De uitzendkrachten van belanghebbende maken bij hun werkzaamheden voor N BV gebruik van de bestelauto’s van N BV. N BV is gedurende de jaren 2014 tot en met 2017 kentekenhouder van een aantal bestelauto’s (de bestelauto’s). Belanghebbende en N BV hebben geen kilometeradministratie bijgehouden en voor de loonheffingen geen “Verklaring uitsluitend zakelijk gebruik” bij de Belastingdienst aangevraagd. De bestelauto’s beschikken over een cabine en daarvan afgescheiden een laadruimte en worden gebruikt voor het vervoer van de werknemers en materiaal naar de plaats van de werkzaamheden. De auto’s beschikken over een bestuurdersstoel en een zitplaats voor een andere inzittende in de cabine. Twee auto’s zijn hoger en langer en voorzien van een dubbele cabine. Enkele auto’s hebben een vaste chauffeur. Die werknemers hebben de auto naar eigen behoefte ingericht met schappen en benodigde materialen. Voorts hebben enkele auto’s volgtijdelijk een vaste chauffeur, afhankelijk van de duur van een project.

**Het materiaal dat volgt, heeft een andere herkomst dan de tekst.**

-- pv_equiv track=rewrite | github.com/puavo-org/puavo-os | debs/linux/debian/lib/python/debian_linux/gencontrol.py | __ruleid_deps
-- ===== SOURCE A (Python) =====
-- import typing
--
-- def __ruleid_deps(ruleid: tuple[str], name: str) -> typing.Iterator[tuple[str, str]]:
--     """
--     Generate all the rules dependencies.
--     ```
--     build: build_a
--     build_a: build_a_b
--     build_a_b: build_a_b_image
--     ```
--     """
--     r = ruleid + (name, )
--     yield (
--         '',
--         '_' + '_'.join(r[:1]),
--     )
--     for i in range(1, len(r)):
--         yield (
--             '_' + '_'.join(r[:i]),
--             '_' + '_'.join(r[:i + 1]),
--         )
-- ===== SOURCE B (Python) =====
-- def __ruleid_deps(ruleid, name):
--     prefixes = ['']
--     acc = ''
--     for x in list(ruleid) + [name]:
--         acc = acc + '_' + x
--         prefixes.append(acc)
--     yield from zip(prefixes, prefixes[1:])
-- ===== Notes on version B (the rewrite author's own statement) =====
-- stated objective: simpler
-- what changed: B builds the prefix strings once with a running accumulator (no repeated '_'.join over growing slices) and emits consecutive pairs by zipping the prefix list with its tail, removing A's special-cased first yield.
import Mathlib
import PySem

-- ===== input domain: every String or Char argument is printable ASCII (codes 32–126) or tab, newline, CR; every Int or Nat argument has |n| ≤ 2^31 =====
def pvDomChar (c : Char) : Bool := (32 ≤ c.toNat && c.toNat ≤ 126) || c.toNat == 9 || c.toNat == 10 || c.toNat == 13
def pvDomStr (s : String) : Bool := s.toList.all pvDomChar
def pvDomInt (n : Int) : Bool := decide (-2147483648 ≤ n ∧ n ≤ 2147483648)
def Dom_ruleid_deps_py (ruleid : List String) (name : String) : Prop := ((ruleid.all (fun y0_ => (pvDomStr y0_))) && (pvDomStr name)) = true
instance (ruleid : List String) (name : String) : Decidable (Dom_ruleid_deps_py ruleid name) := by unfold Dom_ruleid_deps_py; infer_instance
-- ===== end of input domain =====

-- B replaces A's repeated '_'.join over growing slices by a single running-accumulator pass
-- building the prefix list, then pairs consecutive prefixes by zipping the list with its tail (objective: simpler).

-- ===== PORT A =====
def ruleid_deps_py (ruleid : List String) (name : String) : List (String × String) :=
  let r := ruleid ++ [name]
  ("", "_" ++ PySem.Str.join "_" (PySem.List.slice r none (some 1))) ::
  (PySem.List.pyRange 1 (r.length : Int) 1).map (fun i =>
    ("_" ++ PySem.Str.join "_" (PySem.List.slice r none (some i)),
     "_" ++ PySem.Str.join "_" (PySem.List.slice r none (some (i + 1)))))

-- ===== PORT B =====
def ruleid_deps_py_alt (ruleid : List String) (name : String) : List (String × String) :=
  let st := (ruleid ++ [name]).foldl
      (fun (st : List String × String) x =>
        let acc := st.2 ++ "_" ++ x
        (st.1 ++ [acc], acc)) ([""], "")
  st.1.zip st.1.tail

-- ===== PRECONDITION & SPEC =====
def Spec_ruleid_deps_py (ruleid : List String) (name : String) (out : List (String × String)) : Prop := out = ruleid_deps_py_alt ruleid name
instance (ruleid : List String) (name : String) (out : List (String × String)) : Decidable (Spec_ruleid_deps_py ruleid name out) := by unfold Spec_ruleid_deps_py; infer_instance

-- ===== CLAIM (what is proved, stated in full; the proofs are below) =====
def Claim_equal_ruleid_deps_py : Prop := ∀ (ruleid : List String) (name : String), Dom_ruleid_deps_py ruleid name → Spec_ruleid_deps_py ruleid name (ruleid_deps_py ruleid name)

-- ===== LEMMAS AND PROOFS =====

/-- The list of accumulator values produced while scanning `l` starting from `acc`. -/
def pvAccs (acc : String) : List String → List String
  | [] => []
  | x :: xs => (acc ++ "_" ++ x) :: pvAccs (acc ++ "_" ++ x) xs

/-- The final accumulator value. -/
def pvLast (acc : String) : List String → String
  | [] => acc
  | x :: xs => pvLast (acc ++ "_" ++ x) xs

/-- Consecutive pairs, seeded with `a`. -/
def pvChain (a : String) : List String → List (String × String)
  | [] => []
  | x :: xs => (a, x) :: pvChain x xs

theorem pv_foldB (l : List String) (ps : List String) (acc : String) :
    l.foldl (fun (st : List String × String) x =>
        (st.1 ++ [st.2 ++ "_" ++ x], st.2 ++ "_" ++ x)) (ps, acc)
      = (ps ++ pvAccs acc l, pvLast acc l) := by
  induction l generalizing ps acc with
  | nil => simp [pvAccs, pvLast]
  | cons x xs ih => simp [pvAccs, pvLast, ih]

theorem pv_zip_chain (L : List String) (a : String) :
    (a :: L).zip L = pvChain a L := by
  induction L generalizing a with
  | nil => simp [pvChain]
  | cons x xs ih => simp [pvChain, ih]

theorem pv_join_singleton (sep x : String) : PySem.Str.join sep [x] = x := by
  apply String.toList_inj.mp
  simp [PySem.Str.toList_join, PySem.Chars.join_singleton]

theorem pv_join_cons (sep x y : String) (l : List String) :
    PySem.Str.join sep (x :: y :: l) = x ++ sep ++ PySem.Str.join sep (y :: l) := by
  apply String.toList_inj.mp
  simp [PySem.Str.toList_join, PySem.Chars.join_cons_cons]

theorem pv_accs_eq (r : List String) : ∀ acc,
    pvAccs acc r = (List.range r.length).map
      (fun k => acc ++ "_" ++ PySem.Str.join "_" (r.take (k + 1))) := by
  induction r with
  | nil => intro acc; simp [pvAccs]
  | cons x xs ih =>
    intro acc
    simp only [pvAccs, ih, List.length_cons, List.range_succ_eq_map, List.map_cons,
      List.map_map]
    congr 1
    · simp [pv_join_singleton]
    · cases xs with
      | nil => simp
      | cons y ys =>
        apply List.map_congr_left
        intro k _
        simp only [Function.comp, List.take_succ_cons, pv_join_cons]
        simp [String.append_assoc]

theorem pv_chain_map_range (n : Nat) : ∀ (f : Nat → String) (a : String),
    pvChain a ((List.range (n + 1)).map f)
      = (a, f 0) :: (List.range n).map (fun k => (f k, f (k + 1))) := by
  induction n with
  | zero => intro f a; simp [pvChain]
  | succ m ih =>
    intro f a
    rw [List.range_succ_eq_map]
    simp only [List.map_cons, List.map_map, pvChain, Function.comp_def,
      Nat.succ_eq_add_one]
    rw [ih (fun k => f (k + 1)) (f 0)]
    rw [List.range_succ_eq_map]
    simp [Function.comp]

-- ===== VERDICT (by name: the statement is the Claim_ definition above) =====
theorem ruleid_deps_py_spec : Claim_equal_ruleid_deps_py := by
  intro ruleid name _
  unfold Spec_ruleid_deps_py ruleid_deps_py ruleid_deps_py_alt
  rw [pv_foldB]
  simp only [List.cons_append, List.nil_append, List.tail_cons]
  rw [pv_zip_chain, pv_accs_eq]
  have hlen : (ruleid ++ [name]).length = ruleid.length + 1 := by simp
  rw [hlen, pv_chain_map_range]
  simp only [String.empty_append]
  congr 1
  · rw [PySem.List.slice_to (ruleid ++ [name]) (by norm_num)]
    norm_num
  · rw [PySem.List.pyRange_one, List.map_map]
    have h3 : ((ruleid.length + 1 : Nat) : Int) - 1 = (ruleid.length : Int) := by
      push_cast; ring
    rw [h3, Int.toNat_natCast]
    apply List.map_congr_left
    intro k _
    simp only [Function.comp]
    rw [PySem.List.slice_to (ruleid ++ [name]) (b := 1 + (k : Int)) (by positivity),
        PySem.List.slice_to (ruleid ++ [name]) (b := 1 + (k : Int) + 1) (by positivity)]
    have h1 : ((1 : Int) + k).toNat = k + 1 := by omega
    have h2 : ((1 : Int) + k + 1).toNat = k + 2 := by omega
    rw [h1, h2]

Door de aard van het werk kunnen de auto’s vies worden. Dat geldt ook voor de cabines.
De Inspecteur heeft eind 2017 een boekenonderzoek ingesteld naar de aanvaardbaarheid van de aangiften loonheffingen over het tijdvak 1 april 2014 tot en met 31 oktober 2017, waarbij onder meer het privégebruik auto is gecontroleerd.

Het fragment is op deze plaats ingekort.